The Pitfalls of the Strong Female Character

The Pitfalls of the Strong Female Character

  • Posted by Augur Blog
  • On July 31, 2019
  • 0 Comments
  • black widow, n.k. jemisin, strong female character, tropes

By Jorie Rao

I’m not like other girls. I wear a leather jacket. I look perfect when I’m kicking butt. I like cars and weapons. I’m independent, yet soft enough that I don’t outshine men. 

I am the Strong Female Character.

Or at least this is the way some writers represent strength in a female character.  

People who write female characters like this equate a “strong female character” with having traditionally masculine traits, making the phrase more synonymous with “female with masculine qualities” and not with a strong character who is a woman. 

Sure, I can admit that sometimes the term is used to mean a strongly written character who is female like Hermione Granger, but for too long the term has been associated with one version of what a Strong Female Character (or SFC) should be like and that has caused me to grow frustrated with the term.

The issue is that historically female characters were written as background noise: love interests, mothers, quirky best friends, evil temptresses, and sometimes, if you’re lucky, a Frankensteined version of those archetypes that take the characters and sew in masculine strength and call it a day. 

I’m not mad that writers want to write a female character who can kick butt and take names all while wearing a leather jacket and driving a vintage car. I would be lying if I said I wasn’t myself partial to the Anita Blakes of the fiction world.

But when writing the gun-toting, leather-wearing tough cookie, some writers leave out realistic flaws, making the characters seem like they were just a subset of male protagonists and not people in their own right. 

That’s not to say a SFC cannot be the leather-wearing badass and also be a realistic, fleshed-out character. They exist in characters like Buffy and Ripley and are some of the strongest characters in fiction.

The problem stems from the societal idea that male is the default and that being strong is an inherently male thing and should look one specific way: physical toughness. 

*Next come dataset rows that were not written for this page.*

-- pv_equiv track=rewrite | github.com/LESSEN-Project/Generate_then_Refine | script/04refiner_eval_acc.py | data_to_dic
-- ===== SOURCE A (Python) =====
-- def data_to_dic(list_of_uts, list_of_intent, test_intent_list):
--     data_dic = dict()
--     for intent, ut in zip(list_of_intent, list_of_uts):
--         if intent in test_intent_list:
--             if intent not in data_dic:
--                 data_dic[intent] = [ut]
--             else:
--                 data_dic[intent].append(ut)
--     return  data_dic
-- ===== SOURCE B (Python) =====
-- def data_to_dic(list_of_uts, list_of_intent, test_intent_list):
--     pairs = list(zip(list_of_intent, list_of_uts))
--     return {intent: [ut for i, ut in pairs if i == intent]
--             for intent in dict.fromkeys(i for i, _ in pairs)
--             if intent in test_intent_list}
-- ===== Notes on version B (the rewrite author's own statement) =====
-- stated objective: alternative
-- what changed: B inverts the loop nesting: instead of one pass over the data updating a dict, it iterates over the distinct intents (in first-occurrence order) that are test intents and gathers each intent's utterances with a scan of the zipped data.
import Mathlib
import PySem

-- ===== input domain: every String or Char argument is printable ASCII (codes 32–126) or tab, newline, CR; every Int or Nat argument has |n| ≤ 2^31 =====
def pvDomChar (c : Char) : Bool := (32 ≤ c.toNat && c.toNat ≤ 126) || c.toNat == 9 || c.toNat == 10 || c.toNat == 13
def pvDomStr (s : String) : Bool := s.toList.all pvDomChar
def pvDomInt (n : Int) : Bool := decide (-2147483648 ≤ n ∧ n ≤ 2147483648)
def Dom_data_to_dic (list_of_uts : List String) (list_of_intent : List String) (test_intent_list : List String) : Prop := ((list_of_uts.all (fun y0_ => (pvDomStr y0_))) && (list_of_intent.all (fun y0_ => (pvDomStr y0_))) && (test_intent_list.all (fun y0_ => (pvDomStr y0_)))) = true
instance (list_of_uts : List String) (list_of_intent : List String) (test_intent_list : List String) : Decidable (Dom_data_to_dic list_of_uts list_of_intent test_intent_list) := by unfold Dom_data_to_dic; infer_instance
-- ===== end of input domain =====

-- B inverts the loop nesting (iterate over distinct test intents, inner scan of the data)
-- instead of A's single data pass updating a dict; objective: alternative decomposition.

-- ===== PORT A =====
-- one iteration of A's loop body (d[intent] = [ut] / d[intent].append(ut))
def pvStepA (test_intent_list : List String) (d : PySem.Dict String (List String))
    (p : String × String) : PySem.Dict String (List String) :=
  if test_intent_list.contains p.1 then
    if d.contains p.1 = false then d.insert p.1 [p.2]
    else d.insert p.1 (d.getD p.1 [] ++ [p.2])
  else d

def data_to_dic (list_of_uts : List String) (list_of_intent : List String) (test_intent_list : List String) : List (String × List String) :=
  ((list_of_intent.zip list_of_uts).foldl (pvStepA test_intent_list) PySem.Dict.empty).items

-- ===== PORT B =====
-- [ut for i, ut in pairs if i == intent]
def pvGroup (pairs : List (String × String)) (intent : String) : List String :=
  (pairs.filter (fun p => p.1 == intent)).map (·.2)

def data_to_dic_alt (list_of_uts : List String) (list_of_intent : List String) (test_intent_list : List String) : List (String × List String) :=
  let pairs := list_of_intent.zip list_of_uts
  ((PySem.List.dedup (pairs.map Prod.fst)).filter
      (fun intent => test_intent_list.contains intent)).map
    (fun intent => (intent, pvGroup pairs intent))

-- ===== PRECONDITION & SPEC =====
def Spec_data_to_dic (list_of_uts : List String) (list_of_intent : List String) (test_intent_list : List String) (out : List (String × List String)) : Prop := out = data_to_dic_alt list_of_uts list_of_intent test_intent_list
instance (list_of_uts : List String) (list_of_intent : List String) (test_intent_list : List String) (out : List (String × List String)) : Decidable (Spec_data_to_dic list_of_uts list_of_intent test_intent_list out) := by unfold Spec_data_to_dic; infer_instance

-- ===== CLAIM (what is proved, stated in full; the proofs are below) =====
def Claim_equal_data_to_dic : Prop := ∀ (list_of_uts : List String) (list_of_intent : List String) (test_intent_list : List String), Dom_data_to_dic list_of_uts list_of_intent test_intent_list → Spec_data_to_dic list_of_uts list_of_intent test_intent_list (data_to_dic list_of_uts list_of_intent test_intent_list)

-- ===== LEMMAS AND PROOFS =====

lemma pvGroup_append (ps : List (String × String)) (p : String × String) (i : String) :
    pvGroup (ps ++ [p]) i = pvGroup ps i ++ (if p.1 == i then [p.2] else []) := by
  simp only [pvGroup, List.filter_append, List.map_append, List.filter_cons, List.filter_nil]
  by_cases h : p.1 == i <;> simp [h]

lemma pvGroup_nil_of_not_mem (ps : List (String × String)) (i : String)
    (h : i ∉ ps.map Prod.fst) : pvGroup ps i = [] := by
  simp only [pvGroup, List.map_eq_nil_iff, List.filter_eq_nil_iff]
  intro p hp hpi
  exact h (List.mem_map.mpr ⟨p, hp, by simpa using hpi⟩)

-- the central invariant: A's dict after the whole loop, as an items list
lemma pvMain (test : List String) (pairs : List (String × String)) :
    (pairs.foldl (pvStepA test) PySem.Dict.empty).items =
    ((PySem.Set.ofList (pairs.map Prod.fst)).filter (fun i => test.contains i)).map
      (fun i => (i, pvGroup pairs i)) := by
  induction pairs using List.reverseRecOn with
  | nil => rfl
  | append_singleton ps p ih =>
    rw [List.foldl_append]
    set d := ps.foldl (pvStepA test) PySem.Dict.empty with hd
    have hkeys : d.keys = (PySem.Set.ofList (ps.map Prod.fst)).filter (fun i => test.contains i) := by
      simp only [PySem.Dict.keys, ih, List.map_map]
      simp [Function.comp_def]
    have hnd : d.keys.Nodup := by
      rw [hkeys]; exact (PySem.Set.nodup_ofList _).filter _
    have hcont : d.contains p.1 =
        ((p.1 ∈ ps.map Prod.fst) && test.contains p.1) := by
      rw [PySem.Dict.contains_eq_decide_mem_keys, hkeys]
      by_cases h1 : p.1 ∈ List.map Prod.fst ps <;> by_cases h2 : p.1 ∈ test <;>
        simp [List.mem_filter, PySem.Set.mem_ofList, h1, h2]
    simp only [List.map_append, List.map_cons, List.map_nil]
    rw [PySem.Set.ofList_append_singleton]
    simp only [List.foldl_cons, List.foldl_nil]
    by_cases htest : test.contains p.1
    · by_cases hmem : p.1 ∈ ps.map Prod.fst
      · -- existing key: append to its list
        have hc : d.contains p.1 = true := by rw [hcont, htest]; simp [hmem]
        have hitem : (p.1, pvGroup ps p.1) ∈ d.items := by
          rw [ih]
          exact List.mem_map.mpr ⟨p.1, List.mem_filter.mpr
            ⟨(PySem.Set.mem_ofList _ _).mpr hmem, htest⟩, rfl⟩
        have hg : d.getD p.1 [] = pvGroup ps p.1 :=
          PySem.Dict.getD_of_mem_items d hitem hnd []
        simp only [pvStepA, htest, if_true, hc, Bool.true_eq_false, if_false]
        rw [PySem.Dict.items_insert_of_contains d _ hc, ih, hg,
          PySem.Set.add_of_mem (((PySem.Set.mem_ofList _ _).mpr hmem)), List.map_map]
        apply List.map_congr_left
        intro i _
        by_cases hip : i = p.1
        · subst hip; simp [pvGroup_append]
        · have : (p.1 == i) = false := by simp [Ne.symm hip]
          simp [hip, pvGroup_append, this]
      · -- fresh key: appended at the end
        have hc : d.contains p.1 = false := by rw [hcont]; simp [hmem]
        simp only [pvStepA, htest, if_true, hc, if_true]
        rw [PySem.Dict.items_insert_of_not_contains d _ hc, ih,
          PySem.Set.add_of_not_mem (fun h => hmem ((PySem.Set.mem_ofList _ _).mp h)),
          List.filter_append, List.map_append]
        congr 1
        · apply List.map_congr_left
          intro i hi
          have hiK : i ∈ ps.map Prod.fst :=
            (PySem.Set.mem_ofList _ _).mp (List.mem_filter.mp hi).1
          have : (p.1 == i) = false := by
            simp only [beq_eq_false_iff_ne]; rintro rfl; exact hmem hiK
          simp [pvGroup_append, this]
        · simp only [List.filter_cons, htest]
          simp [pvGroup_append, pvGroup_nil_of_not_mem ps p.1 hmem]
    · -- intent not in test_intent_list: dict unchanged, key filtered out
      have hf : test.contains p.1 = false := by simpa using htest
      simp only [pvStepA, hf, Bool.false_eq_true, if_false]
      rw [PySem.Set.add_eq_ite]
      by_cases hmem : p.1 ∈ PySem.Set.ofList (ps.map Prod.fst)
      · simp only [hmem, if_true, ih]
        apply List.map_congr_left
        intro i hi
        have hit : test.contains i = true := by simpa using (List.mem_filter.mp hi).2
        have : (p.1 == i) = false := by
          simp only [beq_eq_false_iff_ne]; rintro rfl
          exact htest (by simpa using hit)
        simp [pvGroup_append, this]
      · simp only [hmem, if_false, List.filter_append, List.filter_cons, hf,
          Bool.false_eq_true, List.filter_nil, List.append_nil, ih]
        apply List.map_congr_left
        intro i hi
        have hit : test.contains i = true := by simpa using (List.mem_filter.mp hi).2
        have : (p.1 == i) = false := by
          simp only [beq_eq_false_iff_ne]; rintro rfl
          exact htest (by simpa using hit)
        simp [pvGroup_append, this]

-- ===== VERDICT (by name: the statement is the Claim_ definition above) =====
theorem data_to_dic_spec : Claim_equal_data_to_dic := by
  intro uts intents test _
  unfold Spec_data_to_dic data_to_dic data_to_dic_alt
  simpa using pvMain test (intents.zip uts)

But physical toughness is only one type of strength—one valued by readers and associated with strong male protagonists. That means when a writer wants to make a SFC, they make her physically tough because that is recognized as valuable, implying her strength is in her maleness. 

Enter Black Widow, the archetypal male spy character but with breasts—or at least that’s the way the movies portray her: strong in the way men are strong. 

In the comics, her character exists outside of her skin-tight jumpsuit, so the audience can see her as more than someone who is physically tough. But the movies took a character, who was strong in many ways and gave us the token Strong Female valued for her masculine qualities. 

Recently women have been front and center in stories, but the method for writing SFC’s hasn’t fully evolved with them. Writers are still relying on those archetypes from when women were window dressings in a story. 

To be fair, writers fall back on archetypes because they exist and have been used forever, but the writers forget that all characters need flaws and personality quirks, even the tough female characters. And no, being emotionally unavailable and looking good in a tight outfit do not count. 

Instead, I would like to see more strong characters, of all genders, with traditionally feminine qualities like empathy, tolerance, or gentleness and have people call them strong characters alongside the gun-toting, leather-wearing heroines and then maybe the term wouldn’t frustrate me as much. 

Thanks to writers like N.K. Jemisin, whose female characters like Essun are strong in multiple ways, I have hope for the SFC. 

Jemisin writes women with complex motives, physical strength, and gentleness, giving them a depth that stems from various strengths as opposed to relying only on physical toughness.

Characters like Essun signal a shift away from the outdated archetypes and a movement into SFC’s who can be unapologetically human just like their male counterparts. 

This makes me believe that the phrase can be repurposed to mean a strongly written character who is also female, but only if we readers give those kinds of female characters the attention they deserve, so writers know we value more than one kind of strength.

JORIE RAO is an English Literature professor with a passion for reading and writing, especially all things sci-fi and fantasy. She has an MFA in Creative Writing and Composition Theory and won the Toni Libro Award for Excellence in Writing.